Если бы заплести ей косички, одну повыше, другую пониже, с распустившейся ленточкой, вышла бы форменная Маша-Растеряша, какой ее рисуют в детских книжках. Озорная и непутевая, но, в общем-то, хорошая девчонка.
Маша-Растеряша по-детски шмыгнула носом, ладонью утерла слезы и попыталась улыбнуться.
Я ваша новая соседка, пролепетала она.
Это я уже поняла, кивнула Карина.
Блондинка еще больше стушевалась.
Господи, вы, конечно, все слышали. Эти ужасные крики! Мне так неловко, так совестно!
Она на секунду перестала плакать, взглянула на Карину отчаянно огромными, полными горя глазами и тихо, обреченно произнесла:
Я во всем виновата. Каждый раз даю себе слово, что больше не поссорюсь. Ну не дам себе поссориться! И вот Я что-то делаю плохо, не так. Но что не знаю.
Карину больно резануло. Господи, как это было ей знакомо! Сколько раз в эпоху Степана ночами она твердила в подушку, ослепшая от слез, от безнадежности: «Что, что я сделала не так?»
И никогда не приходил к ней ответ на этот мучительный вопрос.
Пойдем. Она решительно взяла Машу-Растеряшу за холодное плечо. Быть виноватой и не знать в чем нельзя. Хочешь поспорить с этим, пожалуйста. Но не здесь. Мы можем подняться ко мне.
А это удобно? простучала зубами девушка, и тут только Карина заметила, что ее бьет крупная дрожь.
Удобно, твердо сказала она. Вот только дай-ка я ведро высыплю.
Девушка посторонилась. Слезы больше не струились у нее по щекам, они дрожали на кончиках ресниц и на подбородке, а в глазах Карина прочитала доверие и благодарность.
Такие простые, банальные вещи, но почему иногда они столь необходимы нам, умудренным опытом, прошедшим через многое? Простое доверие, благодарность, с надеждой глядящие на тебя глаза. Почему?
6
Машу-Растеряшу на самом деле звали Леля. Ей действительно было всего двадцать лет, и поселилась она за стенкой с мужем Олегом.
Все это Леля поведала Карине за каких-нибудь пятнадцать минут, сидя за столом на маленькой кухне. Слезы ее давно высохли, от большого стакана чая лицо разгорелось, стало ярко-бордовым. Она болтала быстро, без умолку, как дети.
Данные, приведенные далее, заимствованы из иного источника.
-- pv_equiv track=rewrite | github.com/jaeyoung0509/algorithm_by_python | 08_test/02implement/t07.py | solution
-- ===== SOURCE A (Python) =====
-- def solution(data):
--     sum0 , sum1 =  0 , 0
--     for i in range(len(data)//2):
--         sum0 += i
--     for i in range(len(data)//2 , len(data)):
--         sum1 += i
--     if (sum0 == sum1):
--         return 'LUCKY'
--     else:
--         return 'READY'
-- ===== SOURCE B (Python) =====
-- def solution(data):
--     n = len(data)
--     h = n // 2
--     s0 = h * (h - 1) // 2
--     s1 = n * (n - 1) // 2 - s0
--     return 'LUCKY' if s0 == s1 else 'READY'
-- ===== Notes on version B (the rewrite author's own statement) =====
-- stated objective: faster
-- what changed: Replaced the two index-summing loops by Gauss closed-form arithmetic-series formulas (sum of range(0,h) and of range(h,n)), so B runs in O(1).
import Mathlib
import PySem

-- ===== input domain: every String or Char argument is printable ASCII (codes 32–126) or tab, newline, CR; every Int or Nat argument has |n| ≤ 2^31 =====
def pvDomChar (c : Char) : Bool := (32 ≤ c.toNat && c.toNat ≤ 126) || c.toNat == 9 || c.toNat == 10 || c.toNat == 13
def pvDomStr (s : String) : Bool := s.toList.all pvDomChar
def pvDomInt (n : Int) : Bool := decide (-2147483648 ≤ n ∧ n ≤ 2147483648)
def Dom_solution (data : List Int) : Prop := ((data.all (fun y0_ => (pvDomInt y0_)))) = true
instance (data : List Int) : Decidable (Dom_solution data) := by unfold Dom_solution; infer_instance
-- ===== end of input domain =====

-- B replaces A's two index-summing loops by Gauss closed-form formulas (O(1) instead of O(n)).

-- ===== PORT A =====
def solution (data : List Int) : String :=
  let sum0 : Int := (PySem.List.pyRange 0 (PySem.Int.floordiv (PySem.List.len data) 2) 1).foldl
    (fun s i => s + i) 0
  let sum1 : Int := (PySem.List.pyRange (PySem.Int.floordiv (PySem.List.len data) 2) (PySem.List.len data) 1).foldl
    (fun s i => s + i) 0
  if sum0 == sum1 then "LUCKY" else "READY"

-- ===== PORT B =====
def solution_alt (data : List Int) : String :=
  let n : Int := PySem.List.len data
  let h : Int := PySem.Int.floordiv n 2
  let s0 : Int := PySem.Int.floordiv (h * (h - 1)) 2
  let s1 : Int := PySem.Int.floordiv (n * (n - 1)) 2 - s0
  if s0 == s1 then "LUCKY" else "READY"

-- ===== PRECONDITION & SPEC =====
def Spec_solution (data : List Int) (out : String) : Prop := out = solution_alt data
instance (data : List Int) (out : String) : Decidable (Spec_solution data out) := by unfold Spec_solution; infer_instance

-- ===== CLAIM (what is proved, stated in full; the proofs are below) =====
def Claim_equal_solution : Prop := ∀ (data : List Int), Dom_solution data → Spec_solution data (solution data)

-- ===== LEMMAS AND PROOFS =====

-- doubled Gauss sum over a Python range, accumulator-general
theorem pv_two_mul_foldl_sum (m : Nat) : ∀ (a s : Int),
    2 * ((PySem.List.pyRange a (a + m) 1).foldl (fun s i => s + i) s)
      = 2 * s + 2 * m * a + m * (m - 1) := by
  induction m with
  | zero => intro a s; simp
  | succ k ih =>
    intro a s
    have hsplit : PySem.List.pyRange a (a + (k.succ : Nat)) 1
        = PySem.List.pyRange a (a + k) 1 ++ [a + k] := by
      have : (a + (k.succ : Nat)) = (a + k) + 1 := by push_cast; ring
      rw [this, PySem.List.pyRange_one_succ_right (by omega : a ≤ a + k)]
    rw [hsplit, List.foldl_append]
    simp only [List.foldl_cons, List.foldl_nil]
    have := ih a s
    push_cast at this ⊢
    linarith

theorem pv_two_mul_sum (a b s : Int) (hab : a ≤ b) :
    2 * ((PySem.List.pyRange a b 1).foldl (fun s i => s + i) s)
      = 2 * s + (b - a) * (a + b - 1) := by
  have hm : b = a + ((b - a).toNat : Int) := by omega
  have := pv_two_mul_foldl_sum (b - a).toNat a s
  rw [← hm] at this
  rw [this]
  have h2 : ((b - a).toNat : Int) = b - a := by omega
  rw [h2]; ring

theorem pv_two_mul_floordiv_even (x : Int) (h : Even x) :
    2 * PySem.Int.floordiv x 2 = x := by
  obtain ⟨k, hk⟩ := h
  have hfd : PySem.Int.floordiv x 2 = k := by
    rw [PySem.Int.floordiv_eq_iff_of_pos (by norm_num)]
    omega
  omega

-- ===== VERDICT (by name: the statement is the Claim_ definition above) =====
theorem solution_spec : Claim_equal_solution := by
  intro data _
  unfold Spec_solution solution solution_alt
  simp only [PySem.List.len_eq, beq_iff_eq]
  set n : Int := (data.length : Int) with hn
  have hn0 : 0 ≤ n := by positivity
  set h : Int := PySem.Int.floordiv n 2 with hh
  have hhb : 0 ≤ h ∧ h ≤ n := by
    constructor <;>
    · have := PySem.Int.floordiv_eq_iff_of_pos (a := n) (b := 2) (q := h)
        (by norm_num) |>.mp rfl
      omega
  have hs0 := pv_two_mul_sum 0 h 0 hhb.1
  have hs1 := pv_two_mul_sum h n 0 hhb.2
  have hf0 := pv_two_mul_floordiv_even _ (Int.even_mul_pred_self h)
  have hf1 := pv_two_mul_floordiv_even _ (Int.even_mul_pred_self n)
  have hiff :
      ((PySem.List.pyRange 0 h 1).foldl (fun s i => s + i) 0
        = (PySem.List.pyRange h n 1).foldl (fun s i => s + i) 0)
      ↔ (PySem.Int.floordiv (h * (h - 1)) 2
        = PySem.Int.floordiv (n * (n - 1)) 2 - PySem.Int.floordiv (h * (h - 1)) 2) := by
    constructor <;> intro hc <;> nlinarith [hc]
  rw [if_congr hiff rfl rfl]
И так же, как они, иногда вдруг прерывисто всхлипывала.
Чем больше Карина слушала ее нехитрый искренний рассказ, тем больше узнавала себя и свою историю.
Леля любила Олега до умопомрачения, до потери над собой всякой власти. Любила так, что боялась. Боялась всего: не угодить, надоесть, показаться глупой. Но больше всего она боялась стать ненужной.
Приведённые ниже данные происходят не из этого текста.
-- pv_equiv track=rewrite | github.com/DarkichJs/Eolymp | Tasks/Plastic Balance/main.py | plastic_balance
-- ===== SOURCE A (Python) =====
-- def plastic_balance(lst):
--     while len(lst) >= 2:
--         if((lst[0] + lst[-1] != sum(lst[1:-1]) )):
--             lst.pop(0)
--             lst.pop(-1)
--         else:
--              break
--     if(len(lst) == 1):
--             if(lst[0] + lst[0] != 0):
--                 lst.pop(0)
--     return lst
-- ===== SOURCE B (Python) =====
-- def plastic_balance(lst):
--     # Two pointers with an incremental total: O(n) instead of A's O(n^2).
--     # Return-value equivalence only: A mutates its argument in place, B does not.
--     s = sum(lst)
--     i, j = 0, len(lst) - 1
--     while i < j and s != 2 * (lst[i] + lst[j]):
--         s -= lst[i] + lst[j]
--         i += 1
--         j -= 1
--     if i == j and lst[i] != 0:
--         return []
--     return lst[i:j + 1]
-- ===== Notes on version B (the rewrite author's own statement) =====
-- stated objective: faster
-- what changed: Replaced the pop-both-ends loop that recomputes sum(lst[1:-1]) each iteration with a two-pointer scan maintaining the total incrementally, returning one final slice.
import Mathlib
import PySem

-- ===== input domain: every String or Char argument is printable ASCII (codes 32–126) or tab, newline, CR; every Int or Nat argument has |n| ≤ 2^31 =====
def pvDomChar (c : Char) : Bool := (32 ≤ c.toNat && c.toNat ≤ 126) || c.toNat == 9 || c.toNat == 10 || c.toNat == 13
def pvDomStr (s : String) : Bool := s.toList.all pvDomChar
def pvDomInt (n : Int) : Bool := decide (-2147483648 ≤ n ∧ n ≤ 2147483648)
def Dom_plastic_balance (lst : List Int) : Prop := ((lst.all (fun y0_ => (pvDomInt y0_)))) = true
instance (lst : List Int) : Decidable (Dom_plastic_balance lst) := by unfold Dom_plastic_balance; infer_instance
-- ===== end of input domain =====

-- B replaces A's pop-both-ends loop (which re-sums the middle every iteration) by a two-pointer
-- scan maintaining the total incrementally; equivalence is about the RETURN value only
-- (Python A mutates its argument in place, B does not).

-- ===== PORT A =====
-- A's while-loop: while len(lst) >= 2: if lst[0]+lst[-1] != sum(lst[1:-1]): pop(0); pop(-1) else break.
-- lst.pop(0) then lst.pop(-1) on a list of length >= 2 is exactly tail then dropLast (no IndexError possible).
def pbTrim (lst : List Int) : List Int :=
  if _h : 2 ≤ lst.length then
    if PySem.List.pyGetD lst 0 0 + PySem.List.pyGetD lst (-1) 0
        ≠ (PySem.List.slice lst (some 1) (some (-1))).sum then
      pbTrim lst.tail.dropLast
    else lst
  else lst
termination_by lst.length
decreasing_by simp [List.length_dropLast, List.length_tail]; omega

def plastic_balance (lst : List Int) : List Int :=
  let r := pbTrim lst
  if r.length = 1 then
    if PySem.List.pyGetD r 0 0 + PySem.List.pyGetD r 0 0 ≠ 0 then r.tail else r
  else r

-- ===== PORT B =====
-- B's while-loop: two pointers i, j and the running total s of lst[i..j].
def pbAltLoop (lst : List Int) (s : Int) (i j : Int) : Int × Int :=
  if _h : i < j ∧ s ≠ 2 * (PySem.List.pyGetD lst i 0 + PySem.List.pyGetD lst j 0) then
    pbAltLoop lst (s - (PySem.List.pyGetD lst i 0 + PySem.List.pyGetD lst j 0)) (i + 1) (j - 1)
  else (i, j)
termination_by (j - i).toNat
decreasing_by omega

def plastic_balance_alt (lst : List Int) : List Int :=
  let s := lst.sum
  let p := pbAltLoop lst s 0 ((lst.length : Int) - 1)
  if p.1 = p.2 ∧ PySem.List.pyGetD lst p.1 0 ≠ 0 then []
  else PySem.List.slice lst (some p.1) (some (p.2 + 1))

-- ===== PRECONDITION & SPEC =====
def Spec_plastic_balance (lst : List Int) (out : List Int) : Prop := out = plastic_balance_alt lst
instance (lst : List Int) (out : List Int) : Decidable (Spec_plastic_balance lst out) := by unfold Spec_plastic_balance; infer_instance

-- ===== CLAIM (what is proved, stated in full; the proofs are below) =====
def Claim_equal_plastic_balance : Prop := ∀ (lst : List Int), Dom_plastic_balance lst → Spec_plastic_balance lst (plastic_balance lst)

-- ===== LEMMAS AND PROOFS =====

-- B's finishing step, factored out for the lockstep lemma.
def pbFinish (lst : List Int) (i j : Int) : List Int :=
  if i = j ∧ PySem.List.pyGetD lst i 0 ≠ 0 then []
  else PySem.List.slice lst (some i) (some (j + 1))

-- xs[1:-1] is tail-then-dropLast (what A's two pops perform).
lemma slice_one_neg_one (xs : List Int) :
    PySem.List.slice xs (some 1) (some (-1)) = xs.tail.dropLast := by
  simp [PySem.List.slice, PySem.List.clampIdx]
  rcases xs with _ | ⟨x, t⟩
  · simp
  · simp [List.dropLast_eq_take]

-- lst[i:j+1] = lst[i] :: lst[i+1:j] ++ [lst[j]] for 0 ≤ i < j < len.
lemma slice_decomp (lst : List Int) (i j : Int) (h0 : 0 ≤ i) (hij : i < j)
    (hj : j < (lst.length : Int)) :
    PySem.List.slice lst (some i) (some (j + 1)) =
      PySem.List.pyGetD lst i 0 ::
        (PySem.List.slice lst (some (i + 1)) (some j) ++ [PySem.List.pyGetD lst j 0]) := by
  rw [PySem.List.slice_toNat lst h0 (by omega), PySem.List.slice_toNat lst (by omega) (by omega)]
  rw [PySem.List.pyGetD_eq_getElem lst 0 h0 (by omega), PySem.List.pyGetD_eq_getElem lst 0 (by omega) hj]
  have ha : i.toNat < lst.length := by omega
  rw [List.drop_eq_getElem_cons ha]
  have h1 : (j+1).toNat - i.toNat = (j.toNat - (i+1).toNat) + 1 + 1 := by omega
  rw [h1, List.take_succ_cons]
  have h2 : (i+1).toNat = i.toNat + 1 := by omega
  rw [h2, List.take_add_one]
  congr 1
  rw [List.getElem?_drop]
  have h3 : i.toNat + 1 + (j.toNat - (i.toNat + 1)) = j.toNat := by omega
  rw [h3, List.getElem?_eq_getElem (by omega : j.toNat < lst.length)]
  simp

lemma slice_singleton (lst : List Int) (i : Int) (h0 : 0 ≤ i) (hi : i < (lst.length : Int)) :
    PySem.List.slice lst (some i) (some (i + 1)) = [PySem.List.pyGetD lst i 0] := by
  rw [PySem.List.slice_toNat lst h0 (by omega)]
  have h1 : (i+1).toNat - i.toNat = 1 := by omega
  rw [h1, PySem.List.pyGetD_eq_getElem lst 0 h0 hi]
  rw [List.take_one, List.head?_drop]
  simp [List.getElem?_eq_getElem (by omega : i.toNat < lst.length)]

lemma slice_empty (lst : List Int) (i : Int) (h0 : 0 ≤ i) :
    PySem.List.slice lst (some i) (some i) = [] := by
  rw [PySem.List.slice_toNat lst h0 h0]; simp

-- Lockstep invariant: on the segment lst[i..j] (with running sum as B keeps it), B's pointer
-- loop followed by B's finish computes exactly A applied to that segment.
lemma key (lst : List Int) (i j : Int) (h0 : 0 ≤ i) (hij : i ≤ j + 1)
    (hj : j < (lst.length : Int)) :
    pbFinish lst (pbAltLoop lst (PySem.List.slice lst (some i) (some (j + 1))).sum i j).1
      (pbAltLoop lst (PySem.List.slice lst (some i) (some (j + 1))).sum i j).2
      = plastic_balance (PySem.List.slice lst (some i) (some (j + 1))) := by
  by_cases hcase : i < j
  · have hdec := slice_decomp lst i j h0 hcase hj
    have hL0 : PySem.List.pyGetD (PySem.List.pyGetD lst i 0 ::
        (PySem.List.slice lst (some (i+1)) (some j) ++ [PySem.List.pyGetD lst j 0])) 0 0
        = PySem.List.pyGetD lst i 0 := by
      simp [PySem.List.pyGetD_zero_cons]
    have hL1 : PySem.List.pyGetD (PySem.List.pyGetD lst i 0 ::
        (PySem.List.slice lst (some (i+1)) (some j) ++ [PySem.List.pyGetD lst j 0])) (-1) 0
        = PySem.List.pyGetD lst j 0 := by
      rw [← List.cons_append]; exact PySem.List.pyGetD_neg_one_append_singleton _ _ _
    have hLs : PySem.List.slice (PySem.List.pyGetD lst i 0 ::
        (PySem.List.slice lst (some (i+1)) (some j) ++ [PySem.List.pyGetD lst j 0]))
        (some 1) (some (-1)) = PySem.List.slice lst (some (i+1)) (some j) := by
      rw [slice_one_neg_one]; simp
    have hsum : (PySem.List.pyGetD lst i 0 ::
        (PySem.List.slice lst (some (i+1)) (some j) ++ [PySem.List.pyGetD lst j 0])).sum
        = PySem.List.pyGetD lst i 0 + (PySem.List.slice lst (some (i+1)) (some j)).sum
          + PySem.List.pyGetD lst j 0 := by
      simp; ring
    rw [hdec]
    by_cases hc : PySem.List.pyGetD lst i 0 + PySem.List.pyGetD lst j 0
        = (PySem.List.slice lst (some (i+1)) (some j)).sum
    · -- ends equal middle sum: both loops stop, result is the whole segment
      rw [pbAltLoop, dif_neg (fun h => h.2 (by rw [hsum]; omega))]
      rw [pbFinish, if_neg (fun h => absurd h.1 (by omega))]
      rw [hdec]
      simp only [plastic_balance]
      rw [pbTrim, dif_pos (by simp), if_neg (not_not_intro (by rw [hL0, hL1, hLs]; exact hc))]
      rw [if_neg (by simp)]
    · -- ends differ from middle sum: both loops shed the two ends and recurse
      rw [pbAltLoop, dif_pos ⟨hcase, by rw [hsum]; omega⟩]
      have harg : (PySem.List.pyGetD lst i 0 ::
          (PySem.List.slice lst (some (i+1)) (some j) ++ [PySem.List.pyGetD lst j 0])).sum
          - (PySem.List.pyGetD lst i 0 + PySem.List.pyGetD lst j 0)
          = (PySem.List.slice lst (some (i+1)) (some ((j-1) + 1))).sum := by
        have hjj : (j - 1) + 1 = j := by omega
        rw [hjj, hsum]; ring
      rw [harg, key lst (i+1) (j-1) (by omega) (by omega) (by omega)]
      have hjj : (j - 1) + 1 = j := by omega
      rw [hjj]
      have hstep : pbTrim (PySem.List.pyGetD lst i 0 ::
          (PySem.List.slice lst (some (i+1)) (some j) ++ [PySem.List.pyGetD lst j 0]))
          = pbTrim (PySem.List.slice lst (some (i+1)) (some j)) := by
        rw [pbTrim, dif_pos (by simp), if_pos (by rw [hL0, hL1, hLs]; exact hc)]
        simp
      simp only [plastic_balance, hstep]
  · by_cases hej : i = j
    · -- singleton segment: A keeps it iff its element doubles to 0, i.e. iff it is 0
      subst hej
      rw [slice_singleton lst i h0 hj]
      rw [pbAltLoop, dif_neg (by simp)]
      simp only [plastic_balance]
      rw [pbTrim, dif_neg (by simp)]
      rw [pbFinish]
      have hx1 : PySem.List.pyGetD [PySem.List.pyGetD lst i 0] 0 0
          = PySem.List.pyGetD lst i 0 := by simp [PySem.List.pyGetD_zero_cons]
      rw [List.length_singleton, if_pos (rfl : (1:Nat) = 1)]
      by_cases hz : PySem.List.pyGetD lst i 0 = 0
      · rw [if_neg (fun h => h.2 hz), if_neg (not_not_intro (by rw [hx1]; omega))]
        exact slice_singleton lst i h0 hj
      · rw [if_pos ⟨rfl, hz⟩, if_pos (by rw [hx1]; omega)]
        simp
    · -- empty segment: i = j + 1
      have hemp : PySem.List.slice lst (some i) (some (j+1)) = [] := by
        have hieq : i = j + 1 := by omega
        rw [hieq]; exact slice_empty lst (j+1) (by omega)
      rw [hemp, pbAltLoop, dif_neg (fun h => absurd h.1 (by omega))]
      rw [pbFinish, if_neg (fun h => absurd h.1 (by omega))]
      simp only [plastic_balance]
      rw [pbTrim, dif_neg (by simp)]
      simp [hemp]
termination_by (j + 1 - i).toNat
decreasing_by omega

-- ===== VERDICT (by name: the statement is the Claim_ definition above) =====
theorem plastic_balance_spec : Claim_equal_plastic_balance := by
  intro lst _
  show plastic_balance lst = plastic_balance_alt lst
  have h := key lst 0 ((lst.length : Int) - 1) le_rfl (by omega) (by omega)
  have hs : PySem.List.slice lst (some 0) (some (((lst.length : Int) - 1) + 1)) = lst := by
    have h1 : ((lst.length : Int) - 1) + 1 = (lst.length : Int) := by omega
    rw [h1]
    simp [PySem.List.slice_zero_start, PySem.List.slice_to]
  rw [hs] at h
  rw [← h]
  simp [plastic_balance_alt, pbFinish]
«А ведь они женаты, с горечью подумала Карина. Стало быть, и меня бы не спасло замужество. Есть сила в людях, которая не поддается ни штампам в паспорте, ни другим условностям. Она властвует над нами и вышвыривает, когда захочет. Тогда ничто не удержит рядом с тобой твое счастье».
Все, что Карина не понимала, тогда совсем юная и безнадежно влюбленная, теперь представлялось ей ясным и очевидным.
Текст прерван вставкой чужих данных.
theorem types_block_eq (kt : List String) (rules : List (List (String × String))) :
    (!kt.isEmpty && aTypes kt rules)
      = kt.any (fun t => PySem.Set.contains (bRuleTypes rules) (some t)) := by
  have hA : aTypes kt rules = rules.any (fun r => match List.lookup "type" r with
      | some t => kt.contains t | none => false) := by
    induction rules with
    | nil => simp [aTypes]
    | cons r rest ih => simp only [aTypes, List.any_cons, ih]; split <;> simp
  rw [Bool.eq_iff_iff]
  rw [hA]
  simp only [Bool.and_eq_true, List.any_eq_true, bRuleTypes, PySem.Set.contains_iff,
    PySem.Set.mem_ofList, List.mem_map]
  constructor
  · rintro ⟨-, r, hr, hmatch⟩
    cases h : List.lookup "type" r with
    | none => rw [h] at hmatch; cases hmatch
    | some t => rw [h] at hmatch; simp at hmatch; exact ⟨t, hmatch, r, hr, h⟩
  · rintro ⟨t, ht, r, hr, h⟩
    have hne : (!kt.isEmpty) = true := by
      cases kt with
      | nil => cases ht
      | cons a l => rfl
    exact ⟨hne, r, hr, by simp [h, ht]⟩

theorem loop_eq (publics : List (String × List (String × List String)))
    (ast_rules : List (List (String × String))) :
    aLoop publics ast_rules
      = bLoop publics (bDecNames ast_rules) (bNames ast_rules) (bBlankNames ast_rules)
          (bCallNames ast_rules) (bRuleTypes ast_rules) (ast_rules.length == 1) := by
  induction publics with
  | nil => rfl
  | cons p rest ih =>
      obtain ⟨pname, sem⟩ := p
      simp only [aLoop, bLoop, ih]
      rw [dec_block_eq, names_block_eq, types_block_eq]

-- ===== VERDICT (by name: the statement is the Claim_ definition above) =====
theorem is_constraint_duplicate_with_public_spec : Claim_equal_is_constraint_duplicate_with_public := by
  intro rn ast pubs _
  unfold Spec_is_constraint_duplicate_with_public is_constraint_duplicate_with_public is_constraint_duplicate_with_public_alt
  exact loop_eq pubs ast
«Бедная девочка, пожалела она про себя. Ведь она не ведает, как когда-то и я: нельзя быть виноватым в том, что тебя не любят так, как любишь ты. Как нельзя быть виноватым и за то, что не любишь так, как любят тебя».
Карина вздохнула. Леля осеклась на полуслове и вопросительно поглядела на свою утешительницу.
Я невыносимая! сказала она с отчаянием. Впервые увидела человека, приперлась в дом почти ночью и рот не могу закрыть. Ужасно, да?
Нет, засмеялась Карина. Ничего ты не ужасная. Все у вас будет хорошо. Милые бранятся только тешатся.
Это не про нас, тихо возразила Леля, насупившись.
Ну почему? неуверенно произнесла она. И про вас тоже.
Потому, что мы не милые, упрямо сказала Леля. То есть я не милая.
Скажешь тоже! Зачем же он женился на тебе, если ты ему не милая? Его что, заставлял кто-то?
Не знаю, вздохнула Леля. Вот честное слово, все время спрашиваю себя, зачем. И не знаю. Я думаю она замялась, думаю, запутался он во мне. Вроде как в тряпье, понимаешь? Лежало под ногами ненужное, он и завяз. И трудно распутаться. И лень.